いや、リアリストとかそういう問題ではなく。
上条総合病院に居なければ生活できない状態ということは……。
「残念ながら、家族は行方不明です。捜索隊も入れませんからね、あそこには……」
達観したようなハカセの言葉が痛い。
と。
「それでも、目の前で死なせてしまうよりはマシかもしれませんけど……!」
「いつまで言ってんのよ、あんたは。いい加減に諦めなさい」
姉御を見ながら言ったハカセのセリフに、姉御が呆れたように返す。
……なんのことだ?
しかし……。
「副首都区も、事故前は首都に負けないくらいの大都市だったのにね」
もぐもぐ言いながら回顧するエールや。
「欲を掻いたのかもなぁ。あの計画が成功したら、首都が移ってたって話だからなぁ……」
同じく料理を楽しみながら言うガッツを見る限り、小学生ズの中ではもう諦めはついているらしい。

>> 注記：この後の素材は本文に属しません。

-- pv_equiv track=rewrite | github.com/bigdatacon/voley_bet_3_set | voley_set/func_0_pred_obr_aft_pars.py | get_info_about_incorr_propusk
-- ===== SOURCE A (Python) =====
-- def get_info_about_incorr_propusk(i): # на вход движение счета по одному из сетов
--     l = []
--     count = 0
--     for g in range(len(i)-1):
--         if i[g+1]== i[g]:
--             count+=1
--         else:
--             if count!=0:
--                 # prfloat(f' eto count : {count}')
--                 l.append(count)
--                 count = 0
--     flag = True if len(i)<25 else False
--     return any([x > 0 for x in l]) or flag
-- ===== SOURCE B (Python) =====
-- def get_info_about_incorr_propusk(i):
--     # Run-length decomposition: True iff some maximal run of equal adjacent
--     # scores other than the last has length >= 2, or the set has < 25 rallies.
--     n = len(i)
--     runs = []
--     j = 0
--     while j < n:
--         k = j + 1
--         while k < n and i[k] == i[j]:
--             k += 1
--         runs.append(k - j)
--         j = k
--     return any(x >= 2 for x in runs[:-1]) or n < 25
-- ===== Notes on version B (the rewrite author's own statement) =====
-- stated objective: simpler
-- what changed: Replaces A's index loop with a reset counter plus a collected list of counts and a final any([x>0]) by a run-length decomposition: recursively compute the lengths of maximal runs of equal adjacent scores and return True iff some run other than the last has length >= 2, or len(i) < 25.
import Mathlib
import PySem

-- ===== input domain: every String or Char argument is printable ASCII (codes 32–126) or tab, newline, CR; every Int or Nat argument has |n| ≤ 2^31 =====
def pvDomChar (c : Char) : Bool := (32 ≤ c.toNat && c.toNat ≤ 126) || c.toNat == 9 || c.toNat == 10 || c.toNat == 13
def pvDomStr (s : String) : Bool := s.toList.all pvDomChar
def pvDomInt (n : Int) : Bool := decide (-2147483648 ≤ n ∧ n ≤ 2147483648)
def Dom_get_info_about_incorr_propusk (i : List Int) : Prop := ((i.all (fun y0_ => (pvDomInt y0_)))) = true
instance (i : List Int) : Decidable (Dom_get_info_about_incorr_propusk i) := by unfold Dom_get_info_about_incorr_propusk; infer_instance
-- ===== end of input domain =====

-- B replaces A's reset-counter index loop by a run-length decomposition: some non-final
-- maximal run has length >= 2, or len(i) < 25 (objective: simpler/alternative, same cost).


-- ===== PORT A =====
-- for g in range(len(i)-1): indices g, g+1 are always in range, so getD is exact here
def get_info_about_incorr_propusk (i : List Int) : Bool :=
  let st := (List.range (i.length - 1)).foldl
    (fun (st : List Int × Int) g =>
      if i.getD (g + 1) 0 == i.getD g 0 then (st.1, st.2 + 1)
      else if st.2 ≠ 0 then (st.1 ++ [st.2], 0) else st)
    ([], 0)
  let flag := decide (i.length < 25)
  (st.1.any (fun x => decide (0 < x))) || flag

-- ===== PORT B =====
-- inner while loop: advance k while k < len(i) and i[k] == v (v is i[j])
def pvScan (i : List Int) (v : Int) (k : Nat) : Nat :=
  if k < i.length ∧ i.getD k 0 == v then pvScan i v (k + 1) else k
termination_by i.length - k
decreasing_by omega

-- k <= pvScan i v k (cited by pvRunsLoop's termination proof)
lemma pvScan_ge (i : List Int) (v : Int) (k : Nat) : k ≤ pvScan i v k := by
  rw [pvScan]
  split
  · have := pvScan_ge i v (k + 1); omega
  · exact Nat.le.refl
termination_by i.length - k
decreasing_by omega

-- outer while loop: collect the maximal-run lengths k - j
def pvRunsLoop (i : List Int) (j : Nat) (runs : List Nat) : List Nat :=
  if j < i.length then
    pvRunsLoop i (pvScan i (i.getD j 0) (j + 1)) (runs ++ [pvScan i (i.getD j 0) (j + 1) - j])
  else runs
termination_by i.length - j
decreasing_by have := pvScan_ge i (i.getD j 0) (j + 1); omega

def get_info_about_incorr_propusk_alt (i : List Int) : Bool :=
  let runs := pvRunsLoop i 0 []
  (runs.dropLast.any (fun x => decide (2 ≤ x))) || decide (i.length < 25)

-- ===== PRECONDITION & SPEC =====
def Spec_get_info_about_incorr_propusk (i : List Int) (out : Bool) : Prop := out = get_info_about_incorr_propusk_alt i
instance (i : List Int) (out : Bool) : Decidable (Spec_get_info_about_incorr_propusk i out) := by unfold Spec_get_info_about_incorr_propusk; infer_instance

-- ===== CLAIM (what is proved, stated in full; the proofs are below) =====
def Claim_equal_get_info_about_incorr_propusk : Prop := ∀ (i : List Int), Dom_get_info_about_incorr_propusk i → Spec_get_info_about_incorr_propusk i (get_info_about_incorr_propusk i)

-- ===== LEMMAS AND PROOFS =====

-- runs of i as a recursive decomposition (proof-side characterisation of pvRunsLoop)
def pvRunsB : List Int → List Nat
  | [] => []
  | x :: xs =>
      let t := xs.takeWhile (fun y => y == x)
      (t.length + 1) :: pvRunsB (xs.drop t.length)
termination_by xs => xs.length
decreasing_by simp


lemma pvScan_eq (i : List Int) (v : Int) (k : Nat) :
    pvScan i v k = k + ((i.drop k).takeWhile (fun y => y == v)).length := by
  rw [pvScan]
  by_cases h : k < i.length ∧ i.getD k 0 == v
  · rw [if_pos h]
    obtain ⟨hk, hv⟩ := h
    have hdrop : i.drop k = i.getD k 0 :: i.drop (k + 1) := by
      rw [List.getD_eq_getElem _ _ hk]
      exact List.drop_eq_getElem_cons hk
    rw [pvScan_eq i v (k + 1), hdrop, List.takeWhile_cons, if_pos hv]
    simp; omega
  · rw [if_neg h]
    rcases Nat.lt_or_ge k i.length with hk | hk
    · have hv : ¬ (i.getD k 0 == v) := fun hv => h ⟨hk, hv⟩
      have hdrop : i.drop k = i.getD k 0 :: i.drop (k + 1) := by
        rw [List.getD_eq_getElem _ _ hk]
        exact List.drop_eq_getElem_cons hk
      rw [hdrop, List.takeWhile_cons, if_neg (by simpa using hv)]
      simp
    · rw [List.drop_eq_nil_of_le hk]
      simp
termination_by i.length - k
decreasing_by omega

lemma pvRunsLoop_eq (i : List Int) (j : Nat) (acc : List Nat) :
    pvRunsLoop i j acc = acc ++ pvRunsB (i.drop j) := by
  rw [pvRunsLoop]
  by_cases h : j < i.length
  · rw [if_pos h]
    have hdrop : i.drop j = i.getD j 0 :: i.drop (j + 1) := by
      rw [List.getD_eq_getElem _ _ h]
      exact List.drop_eq_getElem_cons h
    have hscan := pvScan_eq i (i.getD j 0) (j + 1)
    have hge := pvScan_ge i (i.getD j 0) (j + 1)
    rw [pvRunsLoop_eq i (pvScan i (i.getD j 0) (j + 1)) _]
    rw [hdrop, pvRunsB]
    have hdd : i.drop (pvScan i (i.getD j 0) (j + 1))
        = (i.drop (j + 1)).drop ((i.drop (j + 1)).takeWhile (fun y => y == i.getD j 0)).length := by
      rw [hscan, List.drop_drop]
    rw [hdd]
    have hlen : pvScan i (i.getD j 0) (j + 1) - j
        = ((i.drop (j + 1)).takeWhile (fun y => y == i.getD j 0)).length + 1 := by
      rw [hscan]; omega
    rw [hlen]
    simp
  · rw [if_neg h]
    rw [List.drop_eq_nil_of_le (by omega), pvRunsB]
    simp
termination_by i.length - j
decreasing_by omega


-- the adjacent-pairs list of i, = i.zip i.tail
def pvPairs : List Int → List (Int × Int)
  | [] => []
  | [_] => []
  | a :: b :: rest => (a, b) :: pvPairs (b :: rest)

-- A's loop body as a function of the pair of adjacent values
def pvStepA (st : List Int × Int) (p : Int × Int) : List Int × Int :=
  if p.2 == p.1 then (st.1, st.2 + 1)
  else if st.2 ≠ 0 then (st.1 ++ [st.2], 0) else st

lemma pvPairs_eq_map : ∀ (i : List Int),
    pvPairs i = (List.range (i.length - 1)).map (fun g => (i.getD g 0, i.getD (g + 1) 0)) := by
  intro i
  match i with
  | [] => simp [pvPairs]
  | [a] => simp [pvPairs]
  | a :: b :: rest =>
    have ih := pvPairs_eq_map (b :: rest)
    simp only [pvPairs, ih, List.length_cons, Nat.add_sub_cancel]
    rw [List.range_succ_eq_map]
    simp [List.map_map, Function.comp]

lemma foldA_pairs (i : List Int) (s : List Int × Int) :
    (List.range (i.length - 1)).foldl
      (fun (st : List Int × Int) g =>
        if i.getD (g + 1) 0 == i.getD g 0 then (st.1, st.2 + 1)
        else if st.2 ≠ 0 then (st.1 ++ [st.2], 0) else st) s
    = (pvPairs i).foldl pvStepA s := by
  rw [pvPairs_eq_map, List.foldl_map]
  rfl

lemma pvPairs_run : ∀ (t : List Int) (r : List Int) (x : Int), (∀ y ∈ t, y = x) →
    pvPairs (x :: (t ++ r))
      = List.replicate t.length (x, x) ++
        (match r with | [] => [] | y :: _ => (x, y) :: pvPairs r) := by
  intro t
  induction t with
  | nil =>
    intro r x _
    match r with
    | [] => simp [pvPairs]
    | y :: r' => simp [pvPairs]
  | cons z t' ih =>
    intro r x h
    have hz : z = x := h z (by simp)
    subst hz
    have := ih r z (fun y hy => h y (by simp [hy]))
    simpa [pvPairs, List.replicate_succ] using this

lemma foldA_replicate (k : Nat) (x : Int) (l : List Int) (c : Int) :
    (List.replicate k (x, x)).foldl pvStepA (l, c) = (l, c + k) := by
  induction k generalizing c with
  | zero => simp
  | succ n ih =>
    simp only [List.replicate_succ, List.foldl_cons, pvStepA, BEq.rfl, if_pos]
    rw [ih]
    simp; ring

lemma mem_takeWhile_eq {x : Int} {xs : List Int} :
    ∀ y ∈ xs.takeWhile (fun y => y == x), y = x := by
  intro y hy
  have := List.mem_takeWhile_imp hy
  simpa using this

lemma drop_takeWhile (p : Int → Bool) (xs : List Int) :
    xs.drop (xs.takeWhile p).length = xs.dropWhile p := by
  nth_rewrite 2 [← List.takeWhile_append_dropWhile (p := p) (l := xs)]
  rw [List.drop_left]

lemma head_drop_ne {x : Int} {xs : List Int} {y : Int} {r' : List Int}
    (h : xs.drop (xs.takeWhile (fun y => y == x)).length = y :: r') : ¬ (y = x) := by
  rw [drop_takeWhile] at h
  have := List.head?_dropWhile_not (p := fun y => y == x) (l := xs)
  rw [h] at this
  simpa using this

theorem main_loop (i : List Int) (l : List Int) :
    ((pvPairs i).foldl pvStepA (l, 0)).1.any (fun x => decide (0 < x))
      = (l.any (fun x => decide (0 < x))
          || (pvRunsB i).dropLast.any (fun k => decide (2 ≤ k))) := by
  match i with
  | [] => simp [pvPairs, pvRunsB]
  | x :: xs =>
    have hxs : xs = xs.takeWhile (fun y => y == x)
        ++ xs.drop (xs.takeWhile (fun y => y == x)).length := by
      rw [drop_takeWhile]
      exact (List.takeWhile_append_dropWhile (p := fun y => y == x) (l := xs)).symm
    have hrun : pvRunsB (x :: xs)
        = ((xs.takeWhile (fun y => y == x)).length + 1)
            :: pvRunsB (xs.drop (xs.takeWhile (fun y => y == x)).length) := by
      rw [pvRunsB]
    have hpairs := pvPairs_run (xs.takeWhile (fun y => y == x))
      (xs.drop (xs.takeWhile (fun y => y == x)).length) x mem_takeWhile_eq
    conv_lhs => rw [hxs, hpairs]
    rw [List.foldl_append, foldA_replicate]
    match hr : xs.drop (xs.takeWhile (fun y => y == x)).length with
    | [] =>
      simp [hrun, hr, pvRunsB]
    | y :: r' =>
      have hyx : ¬ (y = x) := head_drop_ne hr
      have hrne : pvRunsB (y :: r') ≠ [] := by rw [pvRunsB]; simp
      have hdrop : (((xs.takeWhile (fun y => y == x)).length + 1 : Nat)
            :: pvRunsB (y :: r')).dropLast
          = ((xs.takeWhile (fun y => y == x)).length + 1)
              :: (pvRunsB (y :: r')).dropLast := by
        match h2 : pvRunsB (y :: r') with
        | [] => exact absurd h2 hrne
        | a :: b => simp
      simp only [List.foldl_cons, pvStepA]
      rw [if_neg (by simpa using hyx)]
      rw [hrun, hr, hdrop]
      by_cases ht : (xs.takeWhile (fun y => y == x)).length = 0
      · rw [ht]
        simp only [Nat.cast_zero, zero_add]
        rw [if_neg (by simp)]
        rw [main_loop (y :: r') l]
        simp
      · have hc : (0 : Int) + ((List.takeWhile (fun y => y == x) xs).length : Int) ≠ 0 := by
          simpa using ht
        rw [if_pos hc, main_loop (y :: r') _]
        simp [List.any_append, Bool.or_assoc, Nat.lt_iff_add_one_le]
termination_by i.length
decreasing_by all_goals (simp [← hr]; try omega)

-- ===== VERDICT (by name: the statement is the Claim_ definition above) =====
theorem get_info_about_incorr_propusk_spec : Claim_equal_get_info_about_incorr_propusk := by
  intro i _
  unfold Spec_get_info_about_incorr_propusk
  have halt : get_info_about_incorr_propusk_alt i
      = (((pvRunsB i).dropLast.any (fun x => decide (2 ≤ x))) || decide (i.length < 25)) := by
    simp only [get_info_about_incorr_propusk_alt]
    rw [pvRunsLoop_eq]
    simp
  rw [halt]
  simp only [get_info_about_incorr_propusk, foldA_pairs, main_loop]
  simp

魔法の如き力を扱えるBMP能力にも、時を遡る能力は聞いたことがない。
だったら、俺たちにできることは……。
「副首都区の奪還だな……」
「え?」
俺の一言に、姉御達が反応する。
「賢崎さ……藍華が言ってたんだ。澄空悠斗が居る間なら、副首都区を奪還できる可能性があるって」
正確には、『澄空悠斗が居る間でなければたぶん無理』だが。
「でも……」
「澄空悠斗を抜きにしても、クリスタルランスも居るし、城守さんも居るし、正直けん……藍華は澄空悠斗よりはるかに強いし。今はきっと凄いチャンスな時期なんだと思うぞ」
不安げなエールに、力説する俺。
「しかし、ユウト。BMPハンターの人達の力を疑う訳ではありませんが、あそこは本当に普通じゃないんですよ。ノラ犬並みの頻度でBランク幻影獣に出くわすような状態なんですから」
「だ……大丈夫!」
ハカセの言葉に若干ビビるが、たまたま視界に入った人物の姿が俺に自信を与えてくれる。
そう。
賢崎さんよりも城守さんよりもクリスタルランスよりも。
『澄空悠斗』よりも。
さらに強くて頼りになるBMPハンターが存在する。